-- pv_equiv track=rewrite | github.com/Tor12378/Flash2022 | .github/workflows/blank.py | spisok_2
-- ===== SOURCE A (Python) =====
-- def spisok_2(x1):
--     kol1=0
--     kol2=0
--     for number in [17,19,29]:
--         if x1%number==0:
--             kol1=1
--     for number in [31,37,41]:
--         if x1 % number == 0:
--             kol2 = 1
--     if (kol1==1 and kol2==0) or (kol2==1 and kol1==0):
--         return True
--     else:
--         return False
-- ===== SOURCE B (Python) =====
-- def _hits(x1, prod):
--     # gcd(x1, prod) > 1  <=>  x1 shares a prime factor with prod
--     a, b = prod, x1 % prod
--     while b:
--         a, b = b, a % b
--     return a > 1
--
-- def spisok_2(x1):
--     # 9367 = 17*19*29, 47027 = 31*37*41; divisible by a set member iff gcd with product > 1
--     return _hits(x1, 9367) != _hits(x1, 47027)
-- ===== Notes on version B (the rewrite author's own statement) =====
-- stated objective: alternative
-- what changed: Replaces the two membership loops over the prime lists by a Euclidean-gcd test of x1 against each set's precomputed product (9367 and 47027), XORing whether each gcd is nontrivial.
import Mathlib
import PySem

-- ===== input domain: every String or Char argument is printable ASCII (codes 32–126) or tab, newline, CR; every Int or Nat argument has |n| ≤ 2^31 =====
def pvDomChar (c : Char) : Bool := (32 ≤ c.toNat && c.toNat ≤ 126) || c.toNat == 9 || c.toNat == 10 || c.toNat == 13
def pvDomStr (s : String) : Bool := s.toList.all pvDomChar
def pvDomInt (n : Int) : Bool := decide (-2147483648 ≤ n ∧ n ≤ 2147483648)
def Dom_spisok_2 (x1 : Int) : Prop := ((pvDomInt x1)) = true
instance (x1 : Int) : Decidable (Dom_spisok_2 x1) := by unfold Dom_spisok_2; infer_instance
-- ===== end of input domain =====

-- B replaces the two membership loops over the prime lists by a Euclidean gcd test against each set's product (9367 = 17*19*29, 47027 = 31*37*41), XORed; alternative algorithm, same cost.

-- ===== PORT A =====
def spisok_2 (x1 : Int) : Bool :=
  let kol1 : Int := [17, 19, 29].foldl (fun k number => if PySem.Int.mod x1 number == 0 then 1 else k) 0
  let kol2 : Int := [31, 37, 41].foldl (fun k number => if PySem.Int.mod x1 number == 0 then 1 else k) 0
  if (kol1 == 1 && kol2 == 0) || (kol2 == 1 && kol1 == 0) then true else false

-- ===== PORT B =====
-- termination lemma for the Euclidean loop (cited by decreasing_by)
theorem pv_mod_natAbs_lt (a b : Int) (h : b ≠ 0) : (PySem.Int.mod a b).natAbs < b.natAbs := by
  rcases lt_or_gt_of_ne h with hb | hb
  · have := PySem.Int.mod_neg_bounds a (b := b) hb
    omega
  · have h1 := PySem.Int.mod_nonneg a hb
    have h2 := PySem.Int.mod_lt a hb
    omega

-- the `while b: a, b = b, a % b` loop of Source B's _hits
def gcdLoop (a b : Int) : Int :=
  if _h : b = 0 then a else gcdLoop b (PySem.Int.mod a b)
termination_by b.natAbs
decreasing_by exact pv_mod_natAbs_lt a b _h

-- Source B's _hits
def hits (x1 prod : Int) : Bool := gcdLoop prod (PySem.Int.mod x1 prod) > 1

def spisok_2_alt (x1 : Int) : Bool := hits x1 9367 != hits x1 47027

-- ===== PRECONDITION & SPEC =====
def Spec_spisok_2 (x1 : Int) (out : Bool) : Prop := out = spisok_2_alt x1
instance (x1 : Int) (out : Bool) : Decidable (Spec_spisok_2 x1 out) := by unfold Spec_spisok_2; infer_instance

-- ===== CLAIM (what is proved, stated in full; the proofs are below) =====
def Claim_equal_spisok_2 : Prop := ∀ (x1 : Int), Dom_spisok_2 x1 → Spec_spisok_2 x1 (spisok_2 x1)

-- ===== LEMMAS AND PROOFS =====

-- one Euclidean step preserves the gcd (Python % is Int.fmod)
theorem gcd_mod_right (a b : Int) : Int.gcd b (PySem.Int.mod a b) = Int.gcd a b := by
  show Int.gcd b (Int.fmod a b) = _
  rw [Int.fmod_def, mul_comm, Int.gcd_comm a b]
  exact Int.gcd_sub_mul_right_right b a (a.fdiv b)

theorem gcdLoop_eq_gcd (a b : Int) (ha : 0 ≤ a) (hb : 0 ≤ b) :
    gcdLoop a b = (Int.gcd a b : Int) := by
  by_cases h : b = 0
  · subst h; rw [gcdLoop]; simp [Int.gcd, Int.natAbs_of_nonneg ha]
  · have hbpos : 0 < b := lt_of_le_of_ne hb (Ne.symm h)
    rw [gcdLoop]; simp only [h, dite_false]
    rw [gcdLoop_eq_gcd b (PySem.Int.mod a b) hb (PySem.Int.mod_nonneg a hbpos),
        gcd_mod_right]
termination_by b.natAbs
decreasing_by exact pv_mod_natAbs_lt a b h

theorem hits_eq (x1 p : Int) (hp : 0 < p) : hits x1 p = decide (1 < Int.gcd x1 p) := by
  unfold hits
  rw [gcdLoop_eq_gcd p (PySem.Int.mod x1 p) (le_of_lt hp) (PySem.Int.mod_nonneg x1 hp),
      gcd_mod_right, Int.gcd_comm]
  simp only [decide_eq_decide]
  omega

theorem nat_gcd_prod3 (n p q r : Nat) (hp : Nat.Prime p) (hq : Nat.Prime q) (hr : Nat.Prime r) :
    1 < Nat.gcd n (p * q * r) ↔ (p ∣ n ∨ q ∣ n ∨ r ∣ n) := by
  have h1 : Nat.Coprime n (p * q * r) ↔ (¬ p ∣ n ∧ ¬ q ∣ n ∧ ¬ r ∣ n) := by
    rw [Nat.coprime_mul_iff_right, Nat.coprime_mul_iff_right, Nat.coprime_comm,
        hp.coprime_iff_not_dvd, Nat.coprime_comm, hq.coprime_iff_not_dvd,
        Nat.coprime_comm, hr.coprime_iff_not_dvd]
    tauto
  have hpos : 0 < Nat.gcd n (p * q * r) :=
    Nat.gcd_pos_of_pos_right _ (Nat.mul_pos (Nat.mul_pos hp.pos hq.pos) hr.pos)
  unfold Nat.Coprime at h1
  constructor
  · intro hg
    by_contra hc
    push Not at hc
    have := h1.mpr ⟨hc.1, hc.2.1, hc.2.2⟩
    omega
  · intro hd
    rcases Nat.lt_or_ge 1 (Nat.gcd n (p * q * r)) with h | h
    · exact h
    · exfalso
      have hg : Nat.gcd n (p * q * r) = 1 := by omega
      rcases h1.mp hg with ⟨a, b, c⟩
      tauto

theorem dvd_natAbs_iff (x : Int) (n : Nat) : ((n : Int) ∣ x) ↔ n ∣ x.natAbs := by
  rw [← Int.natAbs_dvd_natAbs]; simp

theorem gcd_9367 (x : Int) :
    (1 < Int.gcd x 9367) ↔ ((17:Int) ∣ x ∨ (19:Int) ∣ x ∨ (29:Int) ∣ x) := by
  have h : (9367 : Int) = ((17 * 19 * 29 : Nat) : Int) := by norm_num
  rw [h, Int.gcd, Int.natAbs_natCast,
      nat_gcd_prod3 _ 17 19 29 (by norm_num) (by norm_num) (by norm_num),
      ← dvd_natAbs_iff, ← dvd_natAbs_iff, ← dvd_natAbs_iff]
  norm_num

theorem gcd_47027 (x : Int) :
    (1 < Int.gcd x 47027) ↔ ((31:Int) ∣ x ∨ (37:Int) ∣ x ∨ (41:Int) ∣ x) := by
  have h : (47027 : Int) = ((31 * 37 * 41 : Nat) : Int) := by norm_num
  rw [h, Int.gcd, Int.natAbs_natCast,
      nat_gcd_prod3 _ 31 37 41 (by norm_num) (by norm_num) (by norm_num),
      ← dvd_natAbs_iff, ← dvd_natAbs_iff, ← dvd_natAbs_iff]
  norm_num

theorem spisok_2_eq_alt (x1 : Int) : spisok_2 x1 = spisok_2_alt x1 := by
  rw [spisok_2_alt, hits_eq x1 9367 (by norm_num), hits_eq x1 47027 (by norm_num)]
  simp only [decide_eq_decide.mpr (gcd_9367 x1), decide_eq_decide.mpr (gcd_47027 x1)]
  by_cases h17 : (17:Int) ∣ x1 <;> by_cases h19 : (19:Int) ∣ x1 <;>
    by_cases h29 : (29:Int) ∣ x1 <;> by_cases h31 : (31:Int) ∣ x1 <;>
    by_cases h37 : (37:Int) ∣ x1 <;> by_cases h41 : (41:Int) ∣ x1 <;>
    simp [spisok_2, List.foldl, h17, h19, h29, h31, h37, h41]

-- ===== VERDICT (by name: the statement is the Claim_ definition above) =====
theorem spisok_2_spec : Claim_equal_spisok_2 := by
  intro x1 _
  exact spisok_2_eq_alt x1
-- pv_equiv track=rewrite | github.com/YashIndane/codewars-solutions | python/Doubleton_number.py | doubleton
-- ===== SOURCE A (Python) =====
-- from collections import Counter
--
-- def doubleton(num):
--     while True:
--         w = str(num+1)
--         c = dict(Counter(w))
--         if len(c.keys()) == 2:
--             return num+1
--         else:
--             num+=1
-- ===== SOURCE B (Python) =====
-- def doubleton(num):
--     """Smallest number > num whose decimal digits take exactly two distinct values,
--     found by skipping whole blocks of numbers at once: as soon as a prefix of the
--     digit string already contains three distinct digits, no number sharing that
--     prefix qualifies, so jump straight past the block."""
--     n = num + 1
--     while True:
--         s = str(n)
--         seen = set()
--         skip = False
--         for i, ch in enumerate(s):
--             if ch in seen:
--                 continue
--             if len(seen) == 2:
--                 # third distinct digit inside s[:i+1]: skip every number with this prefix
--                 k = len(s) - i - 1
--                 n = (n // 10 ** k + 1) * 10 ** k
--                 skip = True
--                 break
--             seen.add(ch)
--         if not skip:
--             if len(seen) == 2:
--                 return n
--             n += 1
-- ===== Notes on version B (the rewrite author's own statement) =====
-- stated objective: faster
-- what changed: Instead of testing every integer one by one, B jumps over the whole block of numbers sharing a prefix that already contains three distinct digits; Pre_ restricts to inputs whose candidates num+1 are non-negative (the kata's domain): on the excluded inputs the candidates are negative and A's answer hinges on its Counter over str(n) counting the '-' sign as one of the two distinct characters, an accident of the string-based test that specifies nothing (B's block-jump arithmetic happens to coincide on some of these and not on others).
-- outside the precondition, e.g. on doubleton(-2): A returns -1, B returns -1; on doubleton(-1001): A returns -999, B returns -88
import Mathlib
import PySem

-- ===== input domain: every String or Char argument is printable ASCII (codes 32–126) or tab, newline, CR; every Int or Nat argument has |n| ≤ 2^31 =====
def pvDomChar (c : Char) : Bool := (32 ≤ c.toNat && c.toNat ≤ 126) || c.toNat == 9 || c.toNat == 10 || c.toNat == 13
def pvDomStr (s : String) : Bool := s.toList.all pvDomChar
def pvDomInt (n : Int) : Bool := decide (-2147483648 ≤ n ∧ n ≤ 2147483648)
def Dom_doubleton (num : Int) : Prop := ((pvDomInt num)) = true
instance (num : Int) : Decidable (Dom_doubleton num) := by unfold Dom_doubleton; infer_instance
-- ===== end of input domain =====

______________________________

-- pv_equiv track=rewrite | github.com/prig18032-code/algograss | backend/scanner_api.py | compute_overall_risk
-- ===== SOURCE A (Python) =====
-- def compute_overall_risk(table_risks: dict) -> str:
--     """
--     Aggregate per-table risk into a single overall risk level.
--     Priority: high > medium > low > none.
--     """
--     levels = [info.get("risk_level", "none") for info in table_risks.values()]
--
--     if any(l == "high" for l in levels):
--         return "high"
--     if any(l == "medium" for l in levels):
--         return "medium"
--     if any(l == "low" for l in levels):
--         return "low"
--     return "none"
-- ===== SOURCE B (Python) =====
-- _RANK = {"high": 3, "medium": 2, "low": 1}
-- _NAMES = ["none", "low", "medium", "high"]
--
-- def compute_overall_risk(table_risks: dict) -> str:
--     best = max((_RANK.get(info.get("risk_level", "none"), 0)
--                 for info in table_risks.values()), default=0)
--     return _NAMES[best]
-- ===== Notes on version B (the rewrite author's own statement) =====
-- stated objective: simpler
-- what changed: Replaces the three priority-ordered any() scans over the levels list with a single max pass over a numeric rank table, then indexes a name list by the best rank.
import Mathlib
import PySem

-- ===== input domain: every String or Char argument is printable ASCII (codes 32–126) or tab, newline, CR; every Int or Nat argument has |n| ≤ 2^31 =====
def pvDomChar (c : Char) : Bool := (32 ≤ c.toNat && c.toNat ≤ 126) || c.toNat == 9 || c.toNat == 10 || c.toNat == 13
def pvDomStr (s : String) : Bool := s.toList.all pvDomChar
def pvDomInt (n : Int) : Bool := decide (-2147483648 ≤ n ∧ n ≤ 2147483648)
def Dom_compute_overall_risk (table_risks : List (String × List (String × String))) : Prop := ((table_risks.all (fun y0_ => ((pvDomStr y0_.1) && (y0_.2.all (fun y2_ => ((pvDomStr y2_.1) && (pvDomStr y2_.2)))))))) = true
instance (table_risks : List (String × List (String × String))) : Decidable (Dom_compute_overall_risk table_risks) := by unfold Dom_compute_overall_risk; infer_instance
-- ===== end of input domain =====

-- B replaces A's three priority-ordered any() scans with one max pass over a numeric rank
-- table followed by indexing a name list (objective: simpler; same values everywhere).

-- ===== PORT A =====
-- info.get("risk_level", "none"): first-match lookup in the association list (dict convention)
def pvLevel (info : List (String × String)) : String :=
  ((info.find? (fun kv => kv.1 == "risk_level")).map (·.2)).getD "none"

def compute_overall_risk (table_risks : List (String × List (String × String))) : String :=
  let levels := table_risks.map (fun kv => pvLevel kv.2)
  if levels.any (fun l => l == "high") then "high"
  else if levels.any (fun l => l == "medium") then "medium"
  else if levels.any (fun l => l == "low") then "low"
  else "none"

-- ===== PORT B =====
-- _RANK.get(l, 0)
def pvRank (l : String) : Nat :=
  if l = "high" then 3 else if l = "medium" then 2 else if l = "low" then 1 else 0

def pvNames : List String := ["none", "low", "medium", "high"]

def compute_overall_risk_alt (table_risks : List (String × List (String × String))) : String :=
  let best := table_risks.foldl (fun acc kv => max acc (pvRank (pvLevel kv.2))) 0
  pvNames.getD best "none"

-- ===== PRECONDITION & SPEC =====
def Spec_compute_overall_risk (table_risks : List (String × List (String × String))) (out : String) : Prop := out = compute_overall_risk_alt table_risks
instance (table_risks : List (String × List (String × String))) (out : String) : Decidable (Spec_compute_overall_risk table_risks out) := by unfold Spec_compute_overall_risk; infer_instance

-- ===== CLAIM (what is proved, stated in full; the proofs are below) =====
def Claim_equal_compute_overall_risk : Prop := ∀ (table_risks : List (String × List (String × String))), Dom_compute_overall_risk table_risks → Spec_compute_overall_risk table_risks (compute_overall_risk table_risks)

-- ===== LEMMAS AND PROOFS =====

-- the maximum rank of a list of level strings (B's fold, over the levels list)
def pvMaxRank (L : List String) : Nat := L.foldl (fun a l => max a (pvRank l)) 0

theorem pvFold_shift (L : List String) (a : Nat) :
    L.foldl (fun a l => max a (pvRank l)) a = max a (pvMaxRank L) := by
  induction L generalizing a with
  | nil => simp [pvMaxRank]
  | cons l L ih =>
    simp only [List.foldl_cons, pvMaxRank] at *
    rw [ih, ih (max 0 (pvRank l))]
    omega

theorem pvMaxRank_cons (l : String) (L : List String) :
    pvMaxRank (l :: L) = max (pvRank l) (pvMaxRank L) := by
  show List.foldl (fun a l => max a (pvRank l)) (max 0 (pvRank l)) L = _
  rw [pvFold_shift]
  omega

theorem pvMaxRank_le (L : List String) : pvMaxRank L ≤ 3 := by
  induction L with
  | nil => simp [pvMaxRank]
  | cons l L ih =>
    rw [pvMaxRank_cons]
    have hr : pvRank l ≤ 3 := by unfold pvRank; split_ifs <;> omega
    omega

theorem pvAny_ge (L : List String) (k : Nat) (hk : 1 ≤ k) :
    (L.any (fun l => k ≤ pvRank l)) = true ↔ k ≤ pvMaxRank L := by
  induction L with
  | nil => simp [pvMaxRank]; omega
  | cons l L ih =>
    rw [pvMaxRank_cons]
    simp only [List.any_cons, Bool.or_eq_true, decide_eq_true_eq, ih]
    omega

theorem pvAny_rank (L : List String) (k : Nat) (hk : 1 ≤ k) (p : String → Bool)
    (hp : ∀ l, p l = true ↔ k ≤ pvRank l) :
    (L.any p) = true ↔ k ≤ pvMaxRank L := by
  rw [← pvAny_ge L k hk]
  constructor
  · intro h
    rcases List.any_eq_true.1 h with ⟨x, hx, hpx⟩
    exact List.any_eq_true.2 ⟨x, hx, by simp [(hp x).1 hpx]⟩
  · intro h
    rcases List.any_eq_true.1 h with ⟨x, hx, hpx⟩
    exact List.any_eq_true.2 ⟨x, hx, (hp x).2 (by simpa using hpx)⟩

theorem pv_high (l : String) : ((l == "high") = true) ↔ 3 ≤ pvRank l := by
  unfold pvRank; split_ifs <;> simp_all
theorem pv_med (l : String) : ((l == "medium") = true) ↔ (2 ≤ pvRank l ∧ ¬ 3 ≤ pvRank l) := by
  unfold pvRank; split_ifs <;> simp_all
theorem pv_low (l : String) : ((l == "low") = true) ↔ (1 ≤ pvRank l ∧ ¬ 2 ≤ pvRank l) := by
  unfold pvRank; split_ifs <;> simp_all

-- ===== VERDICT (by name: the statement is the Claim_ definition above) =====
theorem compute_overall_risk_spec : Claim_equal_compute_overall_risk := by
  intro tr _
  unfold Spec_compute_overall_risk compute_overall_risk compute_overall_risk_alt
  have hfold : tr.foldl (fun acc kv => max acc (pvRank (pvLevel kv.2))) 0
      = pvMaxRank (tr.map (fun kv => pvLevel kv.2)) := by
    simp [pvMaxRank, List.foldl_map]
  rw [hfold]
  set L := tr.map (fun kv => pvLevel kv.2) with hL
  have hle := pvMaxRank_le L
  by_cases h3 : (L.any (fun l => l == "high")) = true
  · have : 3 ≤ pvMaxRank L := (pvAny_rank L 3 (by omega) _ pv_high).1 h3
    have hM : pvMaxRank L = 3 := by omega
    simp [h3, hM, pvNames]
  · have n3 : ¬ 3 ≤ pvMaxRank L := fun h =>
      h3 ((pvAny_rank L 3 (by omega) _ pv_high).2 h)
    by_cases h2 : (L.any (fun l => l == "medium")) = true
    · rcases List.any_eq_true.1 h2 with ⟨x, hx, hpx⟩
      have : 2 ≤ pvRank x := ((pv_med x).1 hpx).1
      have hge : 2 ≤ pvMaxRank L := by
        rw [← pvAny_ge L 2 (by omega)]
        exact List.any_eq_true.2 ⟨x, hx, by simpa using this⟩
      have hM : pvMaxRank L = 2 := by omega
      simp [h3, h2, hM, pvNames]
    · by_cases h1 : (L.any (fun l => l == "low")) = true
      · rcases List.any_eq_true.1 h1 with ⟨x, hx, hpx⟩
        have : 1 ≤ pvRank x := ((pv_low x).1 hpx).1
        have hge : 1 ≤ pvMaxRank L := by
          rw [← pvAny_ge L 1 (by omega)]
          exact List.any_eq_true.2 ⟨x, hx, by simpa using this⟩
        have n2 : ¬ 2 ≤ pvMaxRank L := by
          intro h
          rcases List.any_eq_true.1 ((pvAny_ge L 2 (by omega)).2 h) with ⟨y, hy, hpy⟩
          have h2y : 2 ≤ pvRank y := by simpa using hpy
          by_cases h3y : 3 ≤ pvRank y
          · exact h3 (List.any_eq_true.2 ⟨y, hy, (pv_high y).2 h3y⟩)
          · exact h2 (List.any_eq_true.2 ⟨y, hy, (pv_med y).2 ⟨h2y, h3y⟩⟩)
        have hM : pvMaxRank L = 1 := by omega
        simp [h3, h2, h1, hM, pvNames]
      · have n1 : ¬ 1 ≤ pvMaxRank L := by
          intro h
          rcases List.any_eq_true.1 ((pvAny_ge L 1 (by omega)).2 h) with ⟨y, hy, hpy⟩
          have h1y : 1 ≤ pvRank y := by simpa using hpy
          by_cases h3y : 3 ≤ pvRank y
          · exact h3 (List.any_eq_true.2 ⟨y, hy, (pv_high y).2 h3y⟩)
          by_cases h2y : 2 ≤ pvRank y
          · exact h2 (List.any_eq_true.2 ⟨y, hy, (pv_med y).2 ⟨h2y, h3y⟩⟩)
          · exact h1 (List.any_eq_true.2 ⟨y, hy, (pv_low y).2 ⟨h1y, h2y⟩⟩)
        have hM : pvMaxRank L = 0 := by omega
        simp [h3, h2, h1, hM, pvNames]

______________________________

• _Problem to solve_
Which lines hold the word "test"? Return all of them from the records above.

• _Result of this exercise_
-- what changed: Replaces the two membership loops over the prime lists by a Euclidean-gcd test of x1 against each set's precomputed product (9367 and 47027), XORing whether each gcd is nontrivial.
-- B replaces the two membership loops over the prime lists by a Euclidean gcd test against each set's product (9367 = 17*19*29, 47027 = 31*37*41), XORed; alternative algorithm, same cost.
-- what changed: Instead of testing every integer one by one, B jumps over the whole block of numbers sharing a prefix that already contains three distinct digits; Pre_ restricts to inputs whose candidates num+1 are non-negative (the kata's domain): on the excluded inputs the candidates are negative and A's answer hinges on its Counter over str(n) counting the '-' sign as one of the two distinct characters, an accident of the string-based test that specifies nothing (B's block-jump arithmetic happens to coincide on some of these and not on others).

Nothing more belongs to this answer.